In a strange twist of irony, I have just bought a Black Monster from sales corner here! Glad to have generated some good Orient talk- do think I will be getting one in the near future though. They are very handsome watches and such good value.


----------



## Kutusov (Apr 19, 2010)

apm101 said:


> In a strange twist of irony, I have just bought a Black Monster from sales corner here! Glad to have generated some good Orient talk- do think I will be getting one in the near future though. They are very handsome watches and such good value.


Mach will be glad that all his input led to that... consider your membership terminated


----------



## Mechanical Alarm (Oct 18, 2010)

Here's mine that I just added a few weeks ago. The thing will fit a guerrilla, can't figure out how to take out a link or 2 without really pounding on it! So the plastic is still on it, may turn it... who knows?? Very nice watch for the money, though I think I gave like 75 bucks for it (46 pounds!). 

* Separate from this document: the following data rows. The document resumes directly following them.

-- pv_equiv track=rewrite | github.com/JeffersonLab/clas12-dc-wiremap | dc_wire_map.py | superlayer
-- ===== SOURCE A (Python) =====
-- import itertools as it
--
-- def repeat(lst, n):
--     return list(it.chain(*it.repeat(lst,n)))
--
-- def subslots(slot):
--     if (slot % 5) < 4:
--         return range(3)
--     else:
--         return range(6)
--
-- def superlayer(crate,slot,subslot):
--
--     if crate < 2:
--         slyr = repeat((0,1),9)
--     elif slot < 5:
--         slyr = repeat((2,3),9)
--     else:
--         slyr = repeat((4,5),9)
--
--     i = sum(len(subslots(s)) for s in range(slot))
--     i += subslot
--     return slyr[i % 18]
-- ===== SOURCE B (Python) =====
-- def superlayer(crate, slot, subslot):
--     if crate < 2:
--         base = 0
--     elif slot < 5:
--         base = 2
--     else:
--         base = 4
--     s = max(slot, 0)
--     i = 3 * s + 3 * (s // 5) + subslot
--     return base + i % 2
-- ===== Notes on version B (the rewrite author's own statement) =====
-- stated objective: faster
-- what changed: Replaces the 18-entry repeated lookup table and the O(slot) sum over range(slot) by a closed-form index i = 3*s + 3*(s//5) + subslot (s = max(slot,0)) and returns base + i % 2 directly, using that the table alternates base/base+1.
import Mathlib
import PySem

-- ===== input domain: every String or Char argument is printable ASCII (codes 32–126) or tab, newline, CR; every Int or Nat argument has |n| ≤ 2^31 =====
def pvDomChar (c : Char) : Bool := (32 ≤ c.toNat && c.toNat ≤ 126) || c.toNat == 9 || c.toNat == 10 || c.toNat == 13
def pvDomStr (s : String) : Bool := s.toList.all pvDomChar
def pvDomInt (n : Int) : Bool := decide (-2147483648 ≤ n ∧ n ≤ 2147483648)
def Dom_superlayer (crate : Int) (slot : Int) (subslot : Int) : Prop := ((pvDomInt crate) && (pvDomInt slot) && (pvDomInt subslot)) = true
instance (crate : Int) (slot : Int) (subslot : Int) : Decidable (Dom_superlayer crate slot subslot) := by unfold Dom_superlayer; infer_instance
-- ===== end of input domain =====

-- B replaces A's O(slot) sum over range(slot) and 18-entry lookup table by a closed-form O(1) index formula.

-- ===== PORT A =====
-- repeat(lst, n) = list(it.chain(*it.repeat(lst, n)))
def pvRepeat (lst : List Int) (n : Nat) : List Int := (List.replicate n lst).flatten

-- subslots(slot): range(3) if slot % 5 < 4 else range(6)
def pvSubslots (slot : Int) : List Int :=
  if PySem.Int.mod slot 5 < 4 then PySem.List.pyRange 0 3 1 else PySem.List.pyRange 0 6 1

def superlayer (crate : Int) (slot : Int) (subslot : Int) : Int :=
  let slyr : List Int :=
    if crate < 2 then pvRepeat [0, 1] 9
    else if slot < 5 then pvRepeat [2, 3] 9
    else pvRepeat [4, 5] 9
  let i : Int := (PySem.List.pyRange 0 slot 1).foldl
    (fun acc s => acc + ((pvSubslots s).length : Int)) 0
  let i := i + subslot
  -- slyr[i % 18]: the index i % 18 is always in [0, 18) so the lookup never raises; getD 0 is never used
  (PySem.List.pyGet? slyr (PySem.Int.mod i 18)).getD 0

-- ===== PORT B =====
def superlayer_alt (crate : Int) (slot : Int) (subslot : Int) : Int :=
  let base : Int :=
    if crate < 2 then 0
    else if slot < 5 then 2
    else 4
  let s : Int := max slot 0
  let i : Int := 3 * s + 3 * PySem.Int.floordiv s 5 + subslot
  base + PySem.Int.mod i 2

-- ===== PRECONDITION & SPEC =====
def Spec_superlayer (crate : Int) (slot : Int) (subslot : Int) (out : Int) : Prop := out = superlayer_alt crate slot subslot
instance (crate : Int) (slot : Int) (subslot : Int) (out : Int) : Decidable (Spec_superlayer crate slot subslot out) := by unfold Spec_superlayer; infer_instance

-- ===== CLAIM (what is proved, stated in full; the proofs are below) =====
def Claim_equal_superlayer : Prop := ∀ (crate : Int) (slot : Int) (subslot : Int), Dom_superlayer crate slot subslot → Spec_superlayer crate slot subslot (superlayer crate slot subslot)

-- ===== LEMMAS AND PROOFS =====

-- A's sum over range(n) of len(subslots(s)) equals 3n + 3*(n/5)
theorem pvSum_eq (n : Nat) :
    (PySem.List.pyRange 0 (n : Int) 1).foldl
      (fun acc s => acc + ((pvSubslots s).length : Int)) 0
    = 3 * (n : Int) + 3 * ((n / 5 : Nat) : Int) := by
  induction n with
  | zero => simp [PySem.List.pyRange_one_eq_nil]
  | succ n ih =>
      have h1 : ((n + 1 : Nat) : Int) = (n : Int) + 1 := by push_cast; ring
      rw [h1, PySem.List.pyRange_one_succ_right (by positivity), List.foldl_append]
      have hlen : ((pvSubslots (n : Int)).length : Int)
          = if n % 5 < 4 then 3 else 6 := by
        unfold pvSubslots
        have hm : PySem.Int.mod (n : Int) 5 = ((n % 5 : Nat) : Int) := by
          exact_mod_cast PySem.Int.mod_natCast n 5
        rw [hm]
        by_cases h : n % 5 < 4
        · rw [if_pos (by exact_mod_cast h), if_pos h]; decide
        · rw [if_neg (by omega), if_neg h]; decide
      simp only [List.foldl_cons, List.foldl_nil, ih, hlen]
      by_cases h : n % 5 < 4
      · have hd : (n + 1) / 5 = n / 5 := by omega
        simp [h, hd]; ring
      · have hd : (n + 1) / 5 = n / 5 + 1 := by omega
        simp [h, hd]; ring

-- lookup in the alternating table [b, b+1, b, b+1, …] (length 18) at index j ∈ [0,18)
theorem pvLookup (b : Int) (j : Int) (h0 : 0 ≤ j) (h1 : j < 18) :
    (PySem.List.pyGet? (pvRepeat [b, b + 1] 9) j).getD 0 = b + PySem.Int.mod j 2 := by
  have hmod : PySem.Int.mod j 2 = j % 2 := PySem.Int.mod_eq_emod_of_pos (by norm_num)
  rw [hmod]
  interval_cases j <;>
    simp [pvRepeat, List.replicate, PySem.List.pyGet?, PySem.List.pyIdx?]

-- the two index expressions coincide
theorem pvIdx_eq (slot subslot : Int) :
    (PySem.List.pyRange 0 slot 1).foldl
      (fun acc s => acc + ((pvSubslots s).length : Int)) 0 + subslot
    = 3 * max slot 0 + 3 * PySem.Int.floordiv (max slot 0) 5 + subslot := by
  rcases le_or_gt slot 0 with h | h
  · rw [PySem.List.pyRange_one_eq_nil h]
    have : max slot 0 = 0 := by omega
    simp [this, PySem.Int.floordiv]
  · have hn : slot = ((slot.toNat : Nat) : Int) := by omega
    have hmax : max slot 0 = slot := by omega
    have hf : PySem.Int.floordiv ((slot.toNat : Nat) : Int) 5 = ((slot.toNat / 5 : Nat) : Int) := by
      exact_mod_cast PySem.Int.floordiv_natCast slot.toNat 5
    rw [hmax, hn, pvSum_eq, hf]

theorem pvMod18_2 (i : Int) : PySem.Int.mod (PySem.Int.mod i 18) 2 = PySem.Int.mod i 2 := by
  rw [PySem.Int.mod_eq_emod_of_pos (a := i) (by norm_num : (0:Int) < 18),
      PySem.Int.mod_eq_emod_of_pos (by norm_num : (0:Int) < 2),
      PySem.Int.mod_eq_emod_of_pos (by norm_num : (0:Int) < 2)]
  exact Int.emod_emod_of_dvd i (by norm_num)

-- ===== VERDICT (by name: the statement is the Claim_ definition above) =====
theorem superlayer_spec : Claim_equal_superlayer := by
  intro crate slot subslot _
  unfold Spec_superlayer superlayer superlayer_alt
  simp only []
  set i : Int := (PySem.List.pyRange 0 slot 1).foldl
    (fun acc s => acc + ((pvSubslots s).length : Int)) 0 + subslot with hi
  have hkey : ∀ b : Int,
      (PySem.List.pyGet? (pvRepeat [b, b + 1] 9) (PySem.Int.mod i 18)).getD 0
      = b + PySem.Int.mod (3 * max slot 0 + 3 * PySem.Int.floordiv (max slot 0) 5 + subslot) 2 := by
    intro b
    rw [pvLookup b _ (PySem.Int.mod_nonneg i (by norm_num)) (PySem.Int.mod_lt i (by norm_num)),
        pvMod18_2, hi, pvIdx_eq]
  by_cases h1 : crate < 2
  · simpa [h1] using hkey 0
  · by_cases h2 : slot < 5
    · have := hkey 2
      norm_num at this
      simp [h1, h2, this]
    · have := hkey 4
      norm_num at this
      simp [h1, h2, this]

Like the 'ceramic-esque' bezel and the 'spiral' work on the crown.


----------



## apm101 (Jun 4, 2011)

Kutusov said:


> apm101 said:
> 
> 
> > In a strange twist of irony, I have just bought a Black Monster from sales corner here! Glad to have generated some good Orient talk- do think I will be getting one in the near future though. They are very handsome watches and such good value.
> ...


Funny thing is, the main driver for not choosing one of the Orients was that I found it so hard to choose between them! I kept wavering between particularly the Mako and Excursionist. The Monster just came up and I didn't have to worry any more. Except that now I have to consider what next...

Oh what a lovely game!

Hope Mach is not going to chuck me out...


----------



## mach 0.0013137 (Jan 10, 2005)

apm101 said:


> Kutusov said:
> 
> 
> > apm101 said:
> ...


It`s your choice...










or

:giljotiini:


----------



## normdiaz (May 5, 2004)

The Devario (looks better on bracelet if you can find one):

(link deleted by user; does not connect to proper site)


----------



## Kutusov (Apr 19, 2010)

normdiaz said:


> The Devario (looks better on bracelet if you can find one):
> 
> (link deleted by user; does not connect to proper site)


I've googled that... is it this one?


----------



## normdiaz (May 5, 2004)

Yep, that's the one. i've only seen the bracelet version on PMWF's sale forum. The seller indicates Orient USA no longer sells it;. (Looks good on that blue-stitched strap too.)


----------



## Kutusov (Apr 19, 2010)

normdiaz said:


> Yep, that's the one. i've only seen the bracelet version on PMWF's sale forum. The seller indicates Orient USA no longer sells it;. (Looks good on that blue-stitched strap too.)


Well, the one on the photos is mine and I never knew it was called that. I reckon you can probably still get one from some Eastern European country as that seems to be Orient's strongest market. At least they have tons of models that you don't see on the Japanese, US or western European websites...


----------



## carlt69 (Feb 26, 2010)

I'd go for the Mako XL, I got my dad one and for the money it's an amazing deal


----------



## adz313 (Feb 23, 2013)

Kutusov said:


> normdiaz said:
> 
> 
> > The Devario (looks better on bracelet if you can find one):
> ...


The devario looks a lovely watch, must keep my eye out for one.

Particularly on a leather strap


----------



## Oxcitizen (May 1, 2012)

Mako... on my hit list this year!


----------



## urzamoon (Dec 2, 2012)

That's my Mako 

Was waiting for NATO strap to take pictures, but strap disintegrated before I could take them (flebay special), ordered another one this time from more respectable source


----------



## joe le harki (Feb 21, 2013)

congratulations it's the CEM65001 Orient isn't it, i love this watch, never see her with a nato, hope to see your picture soon


----------



## urzamoon (Dec 2, 2012)

joe le harki said:


> congratulations it's the CEM65001 Orient isn't it, i love this watch, never see her with a nato, hope to see your picture soon


Heh nice that is the exact model, I'll get a picture as soon as it arrives 

Choice of Nato is more of a comfort thing than anything else. Being in IT and having wrists on keyboard or stuck inside servers most of the time - Nato just feels more comfortable than bracelet. I'm still in the "break-in" mode, so trying to get used to bracelet. My 710 already said that Nato is for boys and bracelets is for men so there you go. Decisions, decisions....


----------



## urzamoon (Dec 2, 2012)

So that's how it look on black Nato. It's definitively more comfortable to wear than bracelet. Especially when applying some pressure to my wrists - on bracelet I was in fear it would just snap. Not decided on the looks yet tho...


----------